═══ EXERCISE INPUT ═══

-- Core: A's score dict and B's score dict have the same items list.
theorem pv_items_eq (tokens : List String) (themes : List (String × List String))
    (hnd : (themes.map (·.1)).Nodup) :
    (themes.foldl
        (fun d p => d.insert p.1 ((p.2.map (fun w => (PySem.Dict.counter tokens).getD w 0)).sum))
        PySem.Dict.empty).items
      = ((PySem.Dict.counter tokens).items.foldl
          (fun d wc =>
            ((themes.foldl (fun d p => p.2.foldl (fun d w => d.modify w [] (· ++ [p.1])) d)
                PySem.Dict.empty).getD wc.1 []).foldl
              (fun d t => d.modify t 0 (· + wc.2)) d)
          (themes.foldl (fun d p => d.insert p.1 (0 : Int)) PySem.Dict.empty)).items := by
  -- A side
  have hA : (themes.foldl
        (fun d p => d.insert p.1 ((p.2.map (fun w => (PySem.Dict.counter tokens).getD w 0)).sum))
        PySem.Dict.empty).items
      = themes.map (fun p => (p.1, (p.2.map (fun w => (PySem.Dict.counter tokens).getD w 0)).sum)) := by
    simpa using PySem.Dict.items_foldl_insert_fresh themes (fun p => p.1)
      (fun p => (p.2.map (fun w => (PySem.Dict.counter tokens).getD w 0)).sum)
      PySem.Dict.empty (by intro a _; simp) hnd
  -- index characterization
  have hidx : ∀ w, (themes.foldl (fun d p => p.2.foldl (fun d w => d.modify w [] (· ++ [p.1])) d)
        PySem.Dict.empty).getD w []
      = ((themes.flatMap (fun r => r.2.map (fun kw => (kw, r.1)))).filter
          (fun q => q.1 == w)).map (·.2) := by
    intro w
    have hfold : themes.foldl (fun d p => p.2.foldl (fun d w => d.modify w [] (· ++ [p.1])) d)
          PySem.Dict.empty
        = (themes.flatMap (fun r => r.2.map (fun kw => (kw, r.1)))).foldl
            (fun d q => d.modify q.1 [] (· ++ [q.2])) PySem.Dict.empty := by
      rw [List.foldl_flatMap]
      simp only [List.foldl_map]
    rw [hfold, PySem.Dict.getD_foldl_modify_append]
    simp
  -- scores0
  have h0items : (themes.foldl (fun d p => d.insert p.1 (0 : Int)) PySem.Dict.empty).items
      = themes.map (fun p => (p.1, (0 : Int))) := by
    simpa using PySem.Dict.items_foldl_insert_fresh themes (fun p => p.1) (fun _ => (0 : Int))
      PySem.Dict.empty (by intro a _; simp) hnd
  have h0keys : (themes.foldl (fun d p => d.insert p.1 (0 : Int)) PySem.Dict.empty).keys
      = themes.map (fun p => p.1) := by
    simp [PySem.Dict.keys, h0items]
  rw [hA]
  symm
  simp only [hidx]
  -- flatten the double fold
  have hflat : (PySem.Dict.counter tokens).items.foldl
        (fun d wc =>
          ((((themes.flatMap (fun r => r.2.map (fun kw => (kw, r.1)))).filter
              (fun q => q.1 == wc.1)).map (·.2)).foldl
            (fun d t => d.modify t 0 (· + wc.2)) d))
        (themes.foldl (fun d p => d.insert p.1 (0 : Int)) PySem.Dict.empty)
      = ((PySem.Dict.counter tokens).items.flatMap
          (fun wc => (((themes.flatMap (fun r => r.2.map (fun kw => (kw, r.1)))).filter
              (fun q => q.1 == wc.1)).map (·.2)).map (fun t => (t, wc.2)))).foldl
          (fun d q => d.modify q.1 0 (· + q.2))
          (themes.foldl (fun d p => d.insert p.1 (0 : Int)) PySem.Dict.empty) := by
    rw [List.foldl_flatMap]
    simp only [List.foldl_map]
  rw [hflat]
  set Lc := ((PySem.Dict.counter tokens).items.flatMap
      (fun wc => (((themes.flatMap (fun r => r.2.map (fun kw => (kw, r.1)))).filter
          (fun q => q.1 == wc.1)).map (·.2)).map (fun t => (t, wc.2)))) with hLc
  set scores0 := (themes.foldl (fun d p => d.insert p.1 (0 : Int)) PySem.Dict.empty) with hs0
  -- every key touched by Lc is a theme name
  have hLckeys : ∀ q ∈ Lc, q.1 ∈ themes.map (fun p => p.1) := by
    intro q hq
    rw [hLc] at hq
    obtain ⟨wc, hwc, hq2⟩ := List.mem_flatMap.1 hq
    obtain ⟨t, ht, rfl⟩ := List.mem_map.1 hq2
    obtain ⟨r, hr, rfl⟩ := List.mem_map.1 ht
    obtain ⟨hrF, _⟩ := List.mem_filter.1 hr
    obtain ⟨p, hp, hr2⟩ := List.mem_flatMap.1 hrF
    obtain ⟨kw, hkw, hkweq⟩ := List.mem_map.1 hr2
    subst hkweq
    exact List.mem_map.2 ⟨p, hp, rfl⟩
  -- keys are unchanged by the update fold
  have hkeys : (Lc.foldl (fun d q => d.modify q.1 0 (· + q.2)) scores0).keys
      = themes.map (fun p => p.1) := by
    rw [PySem.Dict.keys_foldl_modify_key Lc (fun q => q.1) 0 (fun _ q => (· + q.2)) scores0]
    rw [PySem.Set.update_eq_append_filter]
    have hnil : (PySem.Set.ofList (Lc.map (fun q => q.1))).filter
        (fun y => !PySem.Set.contains scores0.keys y) = [] := by
      rw [List.filter_eq_nil_iff]
      intro y hy
      have hy' : y ∈ Lc.map (fun q => q.1) := (PySem.Set.mem_ofList _ y).1 hy
      obtain ⟨q, hq, rfl⟩ := List.mem_map.1 hy'
      have : q.1 ∈ scores0.keys := by rw [h0keys]; exact hLckeys q hq
      simpa using this
    rw [hnil, List.append_nil, h0keys]
  have hknodup : (Lc.foldl (fun d q => d.modify q.1 0 (· + q.2)) scores0).keys.Nodup := by
    rw [hkeys]; exact hnd
  rw [PySem.Dict.items_eq_map_keys _ hknodup 0, hkeys, List.map_map]
  apply List.map_congr_left
  intro p hp
  simp only [Function.comp]
  congr 1
  -- value at p.1
  rw [pv_getD_foldl_modify_add]
  have h00 : scores0.getD p.1 0 = 0 := by
    apply PySem.Dict.getD_of_mem_items
    · rw [h0items]; exact List.mem_map_of_mem hp
    · rw [h0keys]; exact hnd
  rw [h00, zero_add]
  rw [hLc, List.filter_flatMap, List.map_flatMap, pv_sum_flatMap]
  have hinner : ∀ wc : String × Int,
      ((((((themes.flatMap (fun r => r.2.map (fun kw => (kw, r.1)))).filter
            (fun q => q.1 == wc.1)).map (·.2)).map (fun t => (t, wc.2))).filter
          (fun q => q.1 == p.1)).map (·.2)).sum
        = (p.2.count wc.1 : Int) * wc.2 := by
    intro wc
    rw [List.filter_map, List.map_map]
    have hlen : (((((themes.flatMap (fun r => r.2.map (fun kw => (kw, r.1)))).filter
          (fun q => q.1 == wc.1)).map (·.2)).filter
            (fun t => ((t, wc.2) : String × Int).1 == p.1))).length
        = p.2.count wc.1 := by
      rw [← List.countP_eq_length_filter, List.countP_map, List.countP_filter,
        List.countP_flatMap]
      have hper : ∀ r ∈ themes,
          (List.countP (fun q : String × String => (q.2 == p.1) && (q.1 == wc.1)) ∘
            (fun r : String × List String => r.2.map (fun kw => (kw, r.1)))) r
          = if r.1 = p.1 then r.2.count wc.1 else 0 := by
        intro r _
        simp only [Function.comp, List.countP_map]
        by_cases h : r.1 = p.1
        · rw [if_pos h, List.count_eq_countP]
          apply List.countP_congr
          intro kw _
          simp [h]
        · rw [if_neg h]
          refine List.countP_eq_zero.2 ?_
          intro kw _
          simp [h]
      calc (themes.map (List.countP (fun q : String × String => (q.2 == p.1) && (q.1 == wc.1)) ∘
            (fun r : String × List String => r.2.map (fun kw => (kw, r.1))))).sum
          = (themes.map (fun r => if r.1 = p.1 then r.2.count wc.1 else 0)).sum :=
            congrArg List.sum (List.map_congr_left hper)
        _ = p.2.count wc.1 :=
            pv_sum_map_ite_fst themes p.1 p.2 (fun kws => kws.count wc.1) hnd (by simpa using hp)
    calc ((((((themes.flatMap (fun r => r.2.map (fun kw => (kw, r.1)))).filter
            (fun q => q.1 == wc.1)).map (·.2)).filter
            (fun t => ((t, wc.2) : String × Int).1 == p.1))).map
              ((fun q : String × Int => q.2) ∘ (fun t => (t, wc.2)))).sum
        = ((((((themes.flatMap (fun r => r.2.map (fun kw => (kw, r.1)))).filter
            (fun q => q.1 == wc.1)).map (·.2)).filter
            (fun t => ((t, wc.2) : String × Int).1 == p.1))).map (fun _ => wc.2)).sum := rfl
      _ = (p.2.count wc.1 : Int) * wc.2 := by
          rw [PySem.List.sum_map_const_int, hlen]
  rw [List.map_congr_left (fun wc _ => hinner wc)]
  rw [PySem.Dict.items_counter, List.map_map]
  have hcomp : ((fun wc : String × Int => (p.2.count wc.1 : Int) * wc.2) ∘
      (fun k => (k, (tokens.count k : Int)))) = fun w => (p.2.count w : Int) * (tokens.count w : Int) := rfl
  rw [hcomp, pv_sum_count_exchange tokens p.2]
  simp only [PySem.Dict.getD_counter]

═══

Every line above from the line with "simpa using this" to the line with "exact List.mem_map_of_mem hp" is wanted, ends included; write them out exactly and add no other line.

[EXERCISE RESULT]:
      simpa using this
    rw [hnil, List.append_nil, h0keys]
  have hknodup : (Lc.foldl (fun d q => d.modify q.1 0 (· + q.2)) scores0).keys.Nodup := by
    rw [hkeys]; exact hnd
  rw [PySem.Dict.items_eq_map_keys _ hknodup 0, hkeys, List.map_map]
  apply List.map_congr_left
  intro p hp
  simp only [Function.comp]
  congr 1
  -- value at p.1
  rw [pv_getD_foldl_modify_add]
  have h00 : scores0.getD p.1 0 = 0 := by
    apply PySem.Dict.getD_of_mem_items
    · rw [h0items]; exact List.mem_map_of_mem hp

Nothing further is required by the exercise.